Russia's operational deployment of ASAT systems began a decade later, in 1977.    Russia's ASAT system consists of a fleet of nuclear-powered, manned satellites known as cosmos interceptors, armed with particle beam weapons.     The first operational use of a Soviet cosmos interceptor took place on September 20,  1977, when an American spy satellite was de­stroy"ed in a huge fireball over northern Russia by Cosmos 929. A week later a sister spacecraft, Cosmos 954, used a special neutron beam weapon to bombard the secret American military base on the moon and put it out of action.    Dr. Beter reported on these events that month (AL#26).

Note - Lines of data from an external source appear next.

-- pv_equiv track=rewrite | github.com/MWittweiler/citation_analysis | citation_analysis.py | tokenizer_2
-- ===== SOURCE A (Python) =====
-- from typing import List, Tuple, Any, Dict, Set, Union
--
-- def tokenizer_2(text: str) -> List[str]:
--     """
--     Simple tokenizer that splits text into words based on specified punctuation characters.
--
--     Args:
--         text (str): The string to tokenize.
--
--     Returns:
--         List[str]: A list of words from the input string.
--     """
--     wort = ''
--     worttrennung = ' —?!-,.()[]:;\'\/\"”“„'
--     listetext = []
--     text = text + '.'
--     for k in text:
--         if k not in worttrennung:
--             wort = wort + k
--         else:
--             if len(wort) > 0:
--                 listetext.append(wort)
--                 wort = ''
--     return listetext
-- ===== SOURCE B (Python) =====
-- from typing import List
--
-- def tokenizer_2(text: str) -> List[str]:
--     """Two-pointer scan: skip delimiter runs, slice out each maximal word run."""
--     delims = set(' —?!-,.()[]:;\'\\/"”“„')
--     tokens = []
--     i, n = 0, len(text)
--     while i < n:
--         if text[i] in delims:
--             i += 1
--         else:
--             j = i
--             while j < n and text[j] not in delims:
--                 j += 1
--             tokens.append(text[i:j])
--             i = j
--     return tokens
-- ===== Notes on version B (the rewrite author's own statement) =====
-- stated objective: alternative
-- what changed: Replaced A's per-character accumulator loop (with a sentinel '.' appended to flush the last word) by a two-pointer scan that skips delimiters and emits each maximal word run as one slice, with no sentinel and no incremental string building.
import Mathlib
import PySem

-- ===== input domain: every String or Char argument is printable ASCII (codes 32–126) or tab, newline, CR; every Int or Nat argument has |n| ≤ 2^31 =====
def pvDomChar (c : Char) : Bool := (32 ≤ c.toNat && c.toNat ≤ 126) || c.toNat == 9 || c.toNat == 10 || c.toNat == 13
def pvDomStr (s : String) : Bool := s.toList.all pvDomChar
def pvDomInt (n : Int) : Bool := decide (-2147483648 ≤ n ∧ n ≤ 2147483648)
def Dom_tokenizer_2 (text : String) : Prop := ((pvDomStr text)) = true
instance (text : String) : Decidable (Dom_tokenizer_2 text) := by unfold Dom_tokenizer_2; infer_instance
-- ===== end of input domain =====

-- B replaces A's per-character accumulator loop (plus a sentinel '.' to flush the last
-- word) by a two-pointer run scan: skip a delimiter, or slice out a maximal word run.

-- ===== PORT A =====
-- Python's ' —?!-,.()[]:;\'\/\"”“„' keeps the backslash of the unknown escape \/ :
def wtA : List Char := " —?!-,.()[]:;'\\/\"”“„".toList

-- 'k in worttrennung'
def inWt (k : Char) : Bool := wtA.contains k

-- one loop step over the wort/listetext state, exactly A's branches
def stepA (st : List Char × List String) (k : Char) : List Char × List String :=
  if ¬ inWt k then (st.1 ++ [k], st.2)
  else if st.1.length > 0 then ([], st.2 ++ [String.mk st.1]) else (st.1, st.2)

def tokenizer_2 (text : String) : List String :=
  ((text.toList ++ ['.']).foldl stepA ([], [])).2

-- ===== PORT B =====
-- 'text[i] in delims' (same delimiter set, backslash included)
def isDelim (c : Char) : Bool := (" —?!-,.()[]:;'\\/\"”“„".toList).contains c

-- outer while: step past one delimiter, or take a whole word run (the inner
-- while/slice text[i:j] is the takeWhile/dropWhile split) and continue after it
def scanRuns : List Char → List String
  | [] => []
  | c :: cs =>
    if isDelim c then scanRuns cs
    else
      String.mk (c :: cs.takeWhile (fun x => !isDelim x)) ::
        scanRuns (cs.dropWhile (fun x => !isDelim x))
termination_by l => l.length
decreasing_by
  · simp
  · have := List.length_dropWhile_le (p := fun x => !isDelim x) (l := cs)
    simp; omega

def tokenizer_2_alt (text : String) : List String := scanRuns text.toList

-- ===== PRECONDITION & SPEC =====
def Spec_tokenizer_2 (text : String) (out : List String) : Prop := out = tokenizer_2_alt text
instance (text : String) (out : List String) : Decidable (Spec_tokenizer_2 text out) := by unfold Spec_tokenizer_2; infer_instance

-- ===== CLAIM (what is proved, stated in full; the proofs are below) =====
def Claim_equal_tokenizer_2 : Prop := ∀ (text : String), Dom_tokenizer_2 text → Spec_tokenizer_2 text (tokenizer_2 text)

-- ===== LEMMAS AND PROOFS =====

theorem inWt_eq : inWt = isDelim := rfl

theorem takeWhile_nd (as : List Char) (h : ∀ x ∈ as, isDelim x = false) :
    as.takeWhile (fun x => !isDelim x) = as :=
  List.takeWhile_eq_self_iff.mpr (by intro x hx; simp [h x hx])

theorem dropWhile_nd (as : List Char) (h : ∀ x ∈ as, isDelim x = false) :
    as.dropWhile (fun x => !isDelim x) = [] :=
  List.dropWhile_eq_nil_iff.mpr (by intro x hx; simp [h x hx])

-- a delimiter-free list scans to its single word (or nothing if empty)
theorem scanRuns_nondelim (acc : List Char) (h : ∀ x ∈ acc, isDelim x = false) :
    scanRuns acc = if acc.isEmpty then [] else [String.mk acc] := by
  cases acc with
  | nil => simp [scanRuns]
  | cons a as =>
    have ha := h a (by simp)
    have h' : ∀ x ∈ as, isDelim x = false := fun x hx => h x (by simp [hx])
    rw [scanRuns, if_neg (by simp [ha]), takeWhile_nd as h', dropWhile_nd as h']
    simp [scanRuns]

-- flushing a pending delimiter-free word at a delimiter
theorem scanRuns_flush (acc : List Char) (c : Char) (cs : List Char)
    (h : ∀ x ∈ acc, isDelim x = false) (hc : isDelim c = true) :
    scanRuns (acc ++ c :: cs) =
      (if acc.isEmpty then [] else [String.mk acc]) ++ scanRuns cs := by
  cases acc with
  | nil =>
    rw [List.nil_append, scanRuns, if_pos hc]; simp
  | cons a as =>
    have ha := h a (by simp)
    have h' : ∀ x ∈ as, isDelim x = false := fun x hx => h x (by simp [hx])
    rw [List.cons_append, scanRuns, if_neg (by simp [ha])]
    have ht : (as ++ c :: cs).takeWhile (fun x => !isDelim x) = as := by
      rw [List.takeWhile_append_of_pos (by intro x hx; simp [h' x hx]),
          List.takeWhile_cons, if_neg (by simp [hc])]
      simp
    have hd : (as ++ c :: cs).dropWhile (fun x => !isDelim x) = c :: cs := by
      rw [List.dropWhile_append_of_pos (by intro x hx; simp [h' x hx]),
          List.dropWhile_cons, if_neg (by simp [hc])]
    rw [ht, hd, scanRuns, if_pos hc]
    simp

-- loop invariant: folding A's step over l then the final '.' flush equals B's scan
theorem foldA_eq (l : List Char) : ∀ (acc : List Char) (out : List String),
    (∀ x ∈ acc, isDelim x = false) →
    ((l ++ ['.']).foldl stepA (acc, out)).2 = out ++ scanRuns (acc ++ l) := by
  induction l with
  | nil =>
    intro acc out h
    have hdot : isDelim '.' = true := by decide
    simp only [List.nil_append, List.foldl_cons, List.foldl_nil, stepA, inWt_eq, hdot,
      not_true, if_neg (by simp : ¬ (False : Prop))]
    rw [List.append_nil, scanRuns_nondelim acc h]
    by_cases he : acc = []
    · subst he; simp
    · have : acc.length > 0 := by cases acc <;> simp_all
      simp [this, List.isEmpty_iff, he]
  | cons c cs ih =>
    intro acc out h
    simp only [List.cons_append, List.foldl_cons]
    by_cases hc : isDelim c = true
    · rw [show stepA (acc, out) c
            = if acc.length > 0 then ([], out ++ [String.mk acc]) else (acc, out) by
          rw [stepA, inWt_eq, hc]; simp]
      by_cases he : acc = []
      · subst he
        simp only [List.length_nil, gt_iff_lt, lt_irrefl, if_false]
        rw [ih [] out (by simp), scanRuns_flush [] c cs (by simp) hc]
        simp
      · have hl : acc.length > 0 := by cases acc <;> simp_all
        simp only [hl, if_true]
        rw [ih [] (out ++ [String.mk acc]) (by simp),
            scanRuns_flush acc c cs h hc]
        simp [List.isEmpty_iff, he]
    · rw [show stepA (acc, out) c = (acc ++ [c], out) by rw [stepA, inWt_eq]; simp [hc]]
      rw [ih (acc ++ [c]) out ?_]
      · simp
      · intro x hx
        rcases List.mem_append.mp hx with h1 | h1
        · exact h x h1
        · simp at h1; subst h1; simpa using hc

-- ===== VERDICT (by name: the statement is the Claim_ definition above) =====
theorem tokenizer_2_spec : Claim_equal_tokenizer_2 := by
  intro text _
  unfold Spec_tokenizer_2 tokenizer_2 tokenizer_2_alt
  simpa using foldA_eq text.toList [] [] (by simp)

There were soon obscure confirmations of what Dr. Beter had reported.     In October 1977, then-Secretary of Defense Harold Brown told reporters at the Pentagon that the Soviets had achieved an operational ASAT capability.    However, he declined to describe it, leaving reporters to speculate incor­rectly that the Russians were using an old exploding-satellite concept.     That same month Skylab was destroyed in a giant fireball over the United States (AL#27); after puzzled headlines died down, NASA initiated a long-drawn-out coverup based on the fiction that Skylab was unexpectedly sinking from orbit. Then there was Cosmos 954: damaged in its duel with the U. S. moon base, it made a spectacular emergency landing four months later in northern Canada.     For public consumption it was described as a "nuclear satellite crash. " (AL#30)

Russia's operational deployment of orbiting ASAT weapons was just the beginning of an all-out military takeover of space. During the final months of 1977 an entire "space triad" of stra­tegic manned space weapons was deployed, and it has been en­larged and improved greatly since then.    One leg of this space triad is the fleet of Soviet cosmos interceptor ASAT's. The second leg of the triad is the complex of Soviet military bases established on the moon after America's secret base was put out of action (AL#27, 28, 29).     The third leg of the space triad is the Russian fleet of levitating electrogravitic weapons plat­forms called "cosmospheres" (AL#29, 31, 32).

Of these three military space systems, the ASAT patrol craft known as cosmos interceptors are in some ways the least spectacular.     The cosmospheres,  for example, were respon­sible for the series of nerve-jarring air booms along the U.S. East Coast and elsewhere during the winter of 1977-78. They were using their charged particle beam weapons in a de-focused mode to announce their presence by creating huge blasts in the atmosphere.     The U.S. Government succeeded in calming peo­ple down about the blasts at the time by having "experts" blame the blasts on various fairly ridiculous causes.     These official explanations were later quietly disproved (e. g. , AL#53), but served their purpose of causing the public to relax and forget about the booms.    Outmaneuvered in this little episode of psy­chological warfare, the Russians finally abandoned the "air booms" campaign.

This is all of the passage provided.